As always, the inability to condition on relevant variables with unknown values “can be misleading” when making an estimate or prediction. But this fact about statistics does not make an overall mean irrelevant. Knowing that there is a high overall rate of malaria in a country is at least somewhat useful in deciding whether to take precautions against malaria when visiting that country—even though a more finely grained analysis of the specific locales within the country could be more valuable. That said, when a difficulty-adjusted estimate of a probability of error becomes available, requiring it to be presented to the triers of fact instead of the group mean would be a sound approach to the relevance objection.

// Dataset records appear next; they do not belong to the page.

-- pv_equiv track=rewrite | github.com/gmcvicker/impute | python/import_genos.py | make_snp_lookup
-- ===== SOURCE A (Python) =====
-- def make_snp_lookup(snp_tab):
--     snp_lookup = {}
--     bad_snps = set([])
--
--     row_num = 0
--     for row in snp_tab:
--         key =  row['pos']
--         if key in snp_lookup:
--             # Multiple SNPs at same location
--             bad_snps.add(key)
--         snp_lookup[key] = row_num
--         row_num += 1
--
--     return snp_lookup, bad_snps
-- ===== SOURCE B (Python) =====
-- def make_snp_lookup(snp_tab):
--     rows = list(snp_tab)
--     # last index wins, insertion order of first occurrence kept (dict semantics)
--     snp_lookup = {row['pos']: i for i, row in enumerate(rows)}
--     # built from the reversed row sequence, so the final value per position is
--     # the index of its FIRST occurrence
--     first_idx = {row['pos']: i for i, row in reversed(list(enumerate(rows)))}
--     # a row is a repeat exactly when it is not the first occurrence of its position
--     bad_snps = {row['pos'] for i, row in enumerate(rows) if first_idx[row['pos']] != i}
--     return snp_lookup, bad_snps
-- ===== Notes on version B (the rewrite author's own statement) =====
-- stated objective: alternative
-- what changed: A's single fused loop that tests membership in the growing dict is replaced by three independent comprehension-style passes: a last-index dict comprehension, a first-occurrence-index dict built from the reversed row sequence, and a set comprehension collecting rows that are not the first occurrence of their position.
import Mathlib
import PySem

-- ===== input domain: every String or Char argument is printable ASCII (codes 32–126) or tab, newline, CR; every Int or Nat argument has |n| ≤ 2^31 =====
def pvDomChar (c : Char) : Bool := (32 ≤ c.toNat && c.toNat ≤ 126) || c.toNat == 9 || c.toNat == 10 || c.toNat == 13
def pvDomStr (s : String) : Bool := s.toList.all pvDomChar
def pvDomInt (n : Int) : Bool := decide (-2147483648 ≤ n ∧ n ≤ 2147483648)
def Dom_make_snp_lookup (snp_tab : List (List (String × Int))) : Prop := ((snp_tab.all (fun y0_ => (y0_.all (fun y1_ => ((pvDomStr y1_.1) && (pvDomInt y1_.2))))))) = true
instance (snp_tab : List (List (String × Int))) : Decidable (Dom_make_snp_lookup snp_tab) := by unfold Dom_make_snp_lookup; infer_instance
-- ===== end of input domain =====

-- B replaces A's fused membership-tracking loop by three comprehension-style passes:
-- a last-index dict, a first-index dict built from the reversed rows, and a repeat-row
-- set comprehension; same cost, different decomposition (objective: alternative).

-- ===== PORT A =====
-- row['pos'] (total form; Pre_ guarantees the key is present)
def pvRowPos (row : List (String × Int)) : Int := (PySem.Dict.mk row).getD "pos" 0

def pvStepA (st : PySem.Dict Int Int × PySem.Set Int × Int) (row : List (String × Int)) :
    PySem.Dict Int Int × PySem.Set Int × Int :=
  let key := pvRowPos row
  (st.1.insert key st.2.2,
   if st.1.contains key then PySem.Set.add st.2.1 key else st.2.1,
   st.2.2 + 1)

def make_snp_lookup (snp_tab : List (List (String × Int))) : (List (Int × Int)) × List Int :=
  let st := snp_tab.foldl pvStepA (PySem.Dict.empty, PySem.Set.empty, 0)
  (st.1.items, st.2.1)

-- ===== PORT B =====
-- {row['pos']: i for (i,row) in l}
def pvInsStep (d : PySem.Dict Int Int) (p : Int × List (String × Int)) : PySem.Dict Int Int :=
  d.insert (pvRowPos p.2) p.1

-- first_idx = {row['pos']: i for i, row in reversed(list(enumerate(rows)))}
def pvFirst (rows : List (List (String × Int))) : PySem.Dict Int Int :=
  (PySem.List.enumerate rows 0).reverse.foldl pvInsStep PySem.Dict.empty

-- one step of the set comprehension 'if first_idx[row['pos']] != i'
def pvBadStep (first : PySem.Dict Int Int) (s : PySem.Set Int) (p : Int × List (String × Int)) :
    PySem.Set Int :=
  if first.getD (pvRowPos p.2) 0 ≠ p.1 then PySem.Set.add s (pvRowPos p.2) else s

def make_snp_lookup_alt (snp_tab : List (List (String × Int))) : (List (Int × Int)) × List Int :=
  let rows := PySem.List.enumerate snp_tab 0
  let snp_lookup := rows.foldl pvInsStep PySem.Dict.empty
  let first_idx := pvFirst snp_tab
  let bad_snps := rows.foldl (pvBadStep first_idx) PySem.Set.empty
  (snp_lookup.items, bad_snps)

-- ===== PRECONDITION & SPEC =====
-- Pre_ excludes exactly the rows without a 'pos' key, where Python A raises KeyError.
def Pre_make_snp_lookup (snp_tab : List (List (String × Int))) : Prop :=
  (snp_tab.all (fun row => row.any (fun p => p.1 == "pos"))) = true
instance (snp_tab : List (List (String × Int))) : Decidable (Pre_make_snp_lookup snp_tab) := by unfold Pre_make_snp_lookup; infer_instance

def pvWitness_make_snp_lookup : (List (List (String × Int))) :=
  [[("pos", 5)], [("pos", 3)], [("pos", 5)]]

def Spec_make_snp_lookup (snp_tab : List (List (String × Int))) (out : (List (Int × Int)) × List Int) : Prop := out = make_snp_lookup_alt snp_tab
instance (snp_tab : List (List (String × Int))) (out : (List (Int × Int)) × List Int) : Decidable (Spec_make_snp_lookup snp_tab out) := by unfold Spec_make_snp_lookup; infer_instance

-- ===== CLAIM (what is proved, stated in full; the proofs are below) =====
def Claim_equal_make_snp_lookup : Prop := ∀ (snp_tab : List (List (String × Int))), Dom_make_snp_lookup snp_tab → Pre_make_snp_lookup snp_tab → Spec_make_snp_lookup snp_tab (make_snp_lookup snp_tab)

-- ===== LEMMAS AND PROOFS =====

-- the dict component of A's loop is exactly B's lookup fold
theorem foldA_dict (l : List (List (String × Int))) :
    ∀ (d : PySem.Dict Int Int) (s : PySem.Set Int) (n : Int),
    (l.foldl pvStepA (d, s, n)).1 =
      (PySem.List.enumerate l n).foldl pvInsStep d := by
  induction l with
  | nil => intro d s n; simp [PySem.List.enumerate_nil]
  | cons x xs ih =>
    intro d s n
    simp only [List.foldl_cons, PySem.List.enumerate_cons, pvStepA, pvInsStep]
    exact ih _ _ _

-- a left fold of inserts answers get? by the LAST matching insert
theorem get?_foldl_ins (l : List (Int × List (String × Int))) :
    ∀ (d : PySem.Dict Int Int) (k : Int),
    ((l.foldl pvInsStep d).get? k) =
      (match l.reverse.find? (fun p => pvRowPos p.2 == k) with
       | some p => some p.1
       | none => d.get? k) := by
  induction l with
  | nil => intro d k; simp
  | cons x xs ih =>
    intro d k
    simp only [List.foldl_cons, List.reverse_cons, List.find?_append]
    rw [ih]
    cases hfind : xs.reverse.find? (fun p => pvRowPos p.2 == k) with
    | some p => simp
    | none =>
      simp only [Option.or, List.find?_singleton, pvInsStep]
      by_cases hk : pvRowPos x.2 = k
      · subst hk; simp [PySem.Dict.get?_insert_self]
      · simp [hk, Ne.symm hk, PySem.Dict.get?_insert]

theorem get?_pvFirst (rows : List (List (String × Int))) (k : Int) :
    (pvFirst rows).get? k =
      (match (PySem.List.enumerate rows 0).find? (fun p => pvRowPos p.2 == k) with
       | some p => some p.1
       | none => none) := by
  rw [pvFirst, get?_foldl_ins, List.reverse_reverse]
  cases (PySem.List.enumerate rows 0).find? (fun p => pvRowPos p.2 == k) <;> simp

-- core condition equivalence: 'key already in the running dict' = 'this row is not the
-- first occurrence of its position' (first_idx taken over the WHOLE table)
theorem cond_eq (pre : List (List (String × Int))) (x : List (String × Int))
    (xs : List (List (String × Int))) :
    (pvRowPos x ∈ pre.map pvRowPos) ↔
      (pvFirst (pre ++ x :: xs)).getD (pvRowPos x) 0 ≠ (pre.length : Int) := by
  have hget := get?_pvFirst (pre ++ x :: xs) (pvRowPos x)
  rw [PySem.List.enumerate_append, List.find?_append] at hget
  by_cases h : pvRowPos x ∈ pre.map pvRowPos
  · obtain ⟨row, hrow, hkey⟩ := List.mem_map.mp h
    obtain ⟨j, hj, hje⟩ := List.mem_iff_getElem.mp hrow
    have hmem : ((0 + (j : Int), row) : Int × List (String × Int)) ∈ PySem.List.enumerate pre 0 := by
      rw [PySem.List.mem_enumerate_iff]; exact ⟨j, hj, by rw [hje]⟩
    have hsome : ((PySem.List.enumerate pre 0).find? (fun p => pvRowPos p.2 == pvRowPos x)).isSome := by
      rw [List.find?_isSome]
      exact ⟨_, hmem, by simpa using hkey⟩
    obtain ⟨q, hq⟩ := Option.isSome_iff_exists.mp hsome
    have hqmem := List.mem_of_find?_eq_some hq
    obtain ⟨j', hj', hje'⟩ := (PySem.List.mem_enumerate_iff _ _ _).mp hqmem
    rw [hq] at hget
    simp only [Option.or] at hget
    have hgd : (pvFirst (pre ++ x :: xs)).getD (pvRowPos x) 0 = q.1 := by
      rw [PySem.Dict.getD_eq_get?_getD, hget]; rfl
    constructor
    · intro _
      rw [hgd, hje']
      have : (j' : Int) < (pre.length : Int) := by exact_mod_cast hj'
      omega
    · intro _; exact h
  · have hnone : (PySem.List.enumerate pre 0).find? (fun p => pvRowPos p.2 == pvRowPos x) = none := by
      rw [List.find?_eq_none]
      intro p hp
      obtain ⟨j, hj, hje⟩ := (PySem.List.mem_enumerate_iff _ _ _).mp hp
      simp only [hje, beq_iff_eq]
      intro hc
      exact h (List.mem_map.mpr ⟨pre[j], List.getElem_mem hj, hc⟩)
    rw [hnone] at hget
    simp only [PySem.List.enumerate_cons, List.find?_cons, beq_self_eq_true,
      Option.or] at hget
    have hgd : (pvFirst (pre ++ x :: xs)).getD (pvRowPos x) 0 = 0 + (pre.length : Int) := by
      rw [PySem.Dict.getD_eq_get?_getD, hget]; rfl
    constructor
    · intro hc; exact absurd hc h
    · intro hne; exact absurd (by rw [hgd]; omega) hne

-- main invariant: the set component of A's loop over the remaining rows equals B's
-- set-comprehension fold, given that the running dict contains exactly the prefix keys
theorem main_set (l : List (List (String × Int))) :
    ∀ (pre : List (List (String × Int))) (d : PySem.Dict Int Int) (s : PySem.Set Int),
    (∀ k, d.contains k = decide (k ∈ pre.map pvRowPos)) →
    (l.foldl pvStepA (d, s, (pre.length : Int))).2.1 =
      (PySem.List.enumerate l (pre.length : Int)).foldl (pvBadStep (pvFirst (pre ++ l))) s := by
  induction l with
  | nil => intro pre d s _; simp [PySem.List.enumerate_nil]
  | cons x xs ih =>
    intro pre d s hd
    simp only [List.foldl_cons, PySem.List.enumerate_cons]
    have hcond : d.contains (pvRowPos x) =
        decide ((pvFirst (pre ++ x :: xs)).getD (pvRowPos x) 0 ≠ (pre.length : Int)) := by
      rw [hd]; exact decide_eq_decide.mpr (cond_eq pre x xs)
    have hd' : ∀ k, (d.insert (pvRowPos x) (pre.length : Int)).contains k =
        decide (k ∈ (pre ++ [x]).map pvRowPos) := by
      intro k
      rw [PySem.Dict.contains_insert, hd]
      simp only [List.map_append, List.map_cons, List.map_nil, List.mem_append,
        List.mem_singleton]
      by_cases hk : k = pvRowPos x
      · simp [hk]
      · simp [hk, Or.comm]
    have hlen : ((pre ++ [x]).length : Int) = (pre.length : Int) + 1 := by
      simp
    have := ih (pre ++ [x]) (d.insert (pvRowPos x) (pre.length : Int))
      (if d.contains (pvRowPos x) then PySem.Set.add s (pvRowPos x) else s) hd'
    rw [hlen, List.append_assoc] at this
    simp only [List.cons_append, List.nil_append] at this
    rw [pvStepA]
    simp only []
    rw [this]
    congr 1
    rw [pvBadStep]
    by_cases hc : (pvFirst (pre ++ x :: xs)).getD (pvRowPos x) 0 ≠ (pre.length : Int)
    · simp [hc, hcond]
    · simp only [not_not] at hc; simp [hc, hcond]

-- ===== VERDICT (by name: the statement is the Claim_ definition above) =====
theorem make_snp_lookup_spec : Claim_equal_make_snp_lookup := by
  intro snp_tab _ _
  show _ = make_snp_lookup_alt snp_tab
  rw [make_snp_lookup, make_snp_lookup_alt]
  have hdict := foldA_dict snp_tab PySem.Dict.empty PySem.Set.empty 0
  have hset := main_set snp_tab [] PySem.Dict.empty PySem.Set.empty
    (by intro k; simp [PySem.Dict.contains_empty])
  simp only [List.length_nil, Nat.cast_zero, List.nil_append] at hset
  simp only [hdict, hset]
-- the greedy count dominates every feasible k (no order hypotheses needed)
theorem gcount_max : ∀ (bs as_ : List Int) (k : Nat), Feas as_ bs k → k ≤ gcount as_ bs := by
  intro bs
  induction bs with
  | nil => intro as_ k hf; exact le_trans hf.2.1 (Nat.zero_le _)
  | cons b bs' ih =>
    intro as_ k hf
    cases as_ with
    | nil => exact le_trans hf.1 (by simp)
    | cons a as' =>
      obtain ⟨h1, h2, h3⟩ := hf
      by_cases hc : b > a
      · rw [show gcount (a :: as') (b :: bs') = gcount as' bs' + 1 from by
          rw [gcount, if_pos hc]]
        cases k with
        | zero => exact Nat.zero_le _
        | succ k' =>
          have hfeas : Feas as' bs' k' := by
            refine ⟨by simpa using h1, by simpa using h2, ?_⟩
            intro j hj
            have hj' := h3 (j + 1) (by omega)
            have hidx : (b :: bs').length - (k' + 1) + (j + 1)
                = (bs'.length - k' + j) + 1 := by
              simp only [List.length_cons]; omega
            rw [hidx, List.getD_cons_succ, List.getD_cons_succ] at hj'
            exact hj'
          exact Nat.succ_le_succ (ih as' k' hfeas)
      · rw [show gcount (a :: as') (b :: bs') = gcount (a :: as') bs' from by
          rw [gcount, if_neg hc]]
        cases k with
        | zero => exact Nat.zero_le _
        | succ k' =>
          have hk2 : k' + 1 ≤ bs'.length := by
            by_contra hgt
            have hke : k' + 1 = bs'.length + 1 := by simp only [List.length_cons] at h2; omega
            have h0 := h3 0 (Nat.succ_pos k')
            rw [hke] at h0
            simp only [List.length_cons, Nat.sub_self, Nat.add_zero, List.getD_cons_zero] at h0
            exact hc h0
          have hfeas : Feas (a :: as') bs' (k' + 1) := by
            refine ⟨h1, hk2, ?_⟩
            intro i hi
            have hi' := h3 i hi
            have hidx : (b :: bs').length - (k' + 1) + i
                = (bs'.length - (k' + 1) + i) + 1 := by
              simp only [List.length_cons]; omega
            rw [hidx, List.getD_cons_succ] at hi'
            exact hi'
          exact ih (a :: as') (k' + 1) hfeas

-- in a sorted list getD is monotone in the (in-range) index
theorem getD_mono_of_pairwise (bs : List Int) (hs : bs.Pairwise (· ≤ ·))
    (p q : Nat) (hpq : p ≤ q) (hq : q < bs.length) : bs.getD p 0 ≤ bs.getD q 0 := by
  rcases Nat.lt_or_ge p q with hlt | hge
  · rw [List.getD_eq_getElem bs 0 (by omega), List.getD_eq_getElem bs 0 hq]
    exact List.pairwise_iff_getElem.mp hs p q (by omega) hq hlt
  · have : p = q := by omega
    rw [this]

-- feasibility is downward closed (bs sorted ascending)
theorem feas_mono (as_ bs : List Int) (hs : bs.Pairwise (· ≤ ·)) (k j : Nat)
    (hf : Feas as_ bs k) (hjk : j ≤ k) : Feas as_ bs j := by
  obtain ⟨h1, h2, h3⟩ := hf
  refine ⟨le_trans hjk h1, le_trans hjk h2, ?_⟩
  intro i hi
  exact lt_of_lt_of_le (h3 i (by omega))
    (getD_mono_of_pairwise bs hs _ _ (by omega) (by omega))

-- the ported beats(k) decides feasibility for in-range k
theorem beats_iff_feas (As Bs : List Int) (k : Nat)
    (hk1 : k ≤ As.length) (hk2 : k ≤ Bs.length) :
    solutionAltBeats As Bs (Bs.length : Int) (k : Int) = true ↔ Feas As Bs k := by
  unfold solutionAltBeats
  rw [PySem.List.pyRange_zero_nat k, List.all_map, List.all_eq_true]
  constructor
  · intro h
    refine ⟨hk1, hk2, ?_⟩
    intro i hi
    have := h i (List.mem_range.mpr hi)
    simp only [Function.comp_apply, decide_eq_true_eq] at this
    have hidx : ((Bs.length : Int) - (k : Int) + (i : Int)).toNat = Bs.length - k + i := by
      omega
    have hi' : ((i : Int)).toNat = i := by omega
    rw [hidx, hi'] at this
    exact this
  · intro ⟨_, _, h3⟩ i hmem
    have hi := List.mem_range.mp hmem
    simp only [Function.comp_apply, decide_eq_true_eq]
    have hidx : ((Bs.length : Int) - (k : Int) + (i : Int)).toNat = Bs.length - k + i := by
      omega
    have hi' : ((i : Int)).toNat = i := by omega
    rw [hidx, hi']
    exact h3 i hi

-- the binary-search loop returns c when beats acts as the indicator of k ≤ c on (lo, hi]
theorem searchAlt_eq (As Bs : List Int) (m lo hi c : Int)
    (hlo : lo ≤ c) (hhi : c ≤ hi)
    (hiff : ∀ k : Int, lo < k → k ≤ hi → (solutionAltBeats As Bs m k = true ↔ k ≤ c)) :
    solutionAltSearch As Bs m lo hi = c := by
  rw [solutionAltSearch]
  by_cases h : lo < hi
  · rw [dif_pos h]
    have hb := PySem.Int.floordiv_two_mid_bounds (show lo + 1 ≤ hi by omega)
    have harg : lo + 1 + hi = lo + hi + 1 := by ring
    rw [harg] at hb
    simp only []
    by_cases hbt : solutionAltBeats As Bs m (PySem.Int.floordiv (lo + hi + 1) 2) = true
    · rw [if_pos hbt]
      have hmc : PySem.Int.floordiv (lo + hi + 1) 2 ≤ c :=
        (hiff _ (by omega) (by omega)).mp hbt
      exact searchAlt_eq As Bs m _ hi c hmc hhi
        (fun k hk1 hk2 => hiff k (by omega) hk2)
    · rw [if_neg hbt]
      have hmc : c < PySem.Int.floordiv (lo + hi + 1) 2 := by
        by_contra hge
        exact hbt ((hiff _ (by omega) (by omega)).mpr (by omega))
      exact searchAlt_eq As Bs m lo _ c hlo (by omega)
        (fun k hk1 hk2 => hiff k hk1 (by omega))
  · rw [dif_neg h]
    omega
termination_by (hi - lo).toNat
decreasing_by
  all_goals
    have hb := PySem.Int.floordiv_two_mid_bounds (show lo + 1 ≤ hi by omega)
    have harg : lo + 1 + hi = lo + hi + 1 := by ring
    rw [harg] at hb
    omega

The experiments described in the report to NIJ are fascinating in many respects. In the long run, the ideas and findings could lead to better estimates of accuracy (error rates) for use in court. More immediately, one can ask how the error rates seen in these experiments compare to earlier findings (reviewed in the report and on this blog). But it is hard to make meaningful comparisons. In the first of the three experiments in the NIJ-funded research, 56 examiners were recruited from participants in the 2011 IAI Educational Conference. These examiners (a few of whom were not latent-print examiners) made forced judgments with a time constraint about the association (positive or negative) of many pairs of prints. The following classification table can be inferred from the text of the report:

Truly Positive Truly Negative
Positive Reported 985 37
Negative Reported 163 1107
Total 1148 1144

The observed sensitivity, P(say + | is +), across the examiners and comparisons was 985/1148 = 85.8%, and the observed specificity, P(say – | is –), was 1107/1144 = 96.8%. The corresponding conditional error proportions are 14.2% for false negatives and 3.2% for false positives. These error rates are higher than those in other research, but in those experiments, the examiners could declare a comparison to be inconclusive and did not have to make a finding within a fixed time. These constraints were modified in a subsequent experiment in the NIJ-funded study, but the report does not provide a sufficient description to produce a complete table.

References
1. National Institute of Justice, “Defining the Difficulty of Fingerprint Comparisons,” March 22, 2018, NIJ.gov: https://nij.gov/topics/forensics/evidence/impression/Pages/defining-difficulty-of-fingerprint-comparisons.aspx

2. Jennifer Mnookin, Philip J. Kellman, Itiel Dror, Gennady Erlikhman, Patrick Garrigan, Tandra Ghose, Everett Metler, & Dave Charlton, Error Rates for Latent Fingerprinting as a Function of Visual Complexity and Cognitive Difficulty, May 2016, https://www.ncjrs.gov/pdffiles1/nij/grants/249890.pdf

3. Philip J. Kellman, Jennifer L. Mnookin, Gennady Erlikhman, Patrick Garrigan, Tandra Ghose, Everett Mettler, David Charlton, & Itiel E. Dror, Forensic Comparison and Matching of Fingerprints: Using Quantitative Image Measures for Estimating Error Rates through Understanding and Predicting Difficulty, PLOS One, May 2, 2014, https://doi.org/10.1371/journal.pone.0094617

4. Frederic M. Lord, The Relationship of the Reliability of Multiple-Choice Test to the Distribution of Item Difficulties, 18 Psychometrika 181 (1952).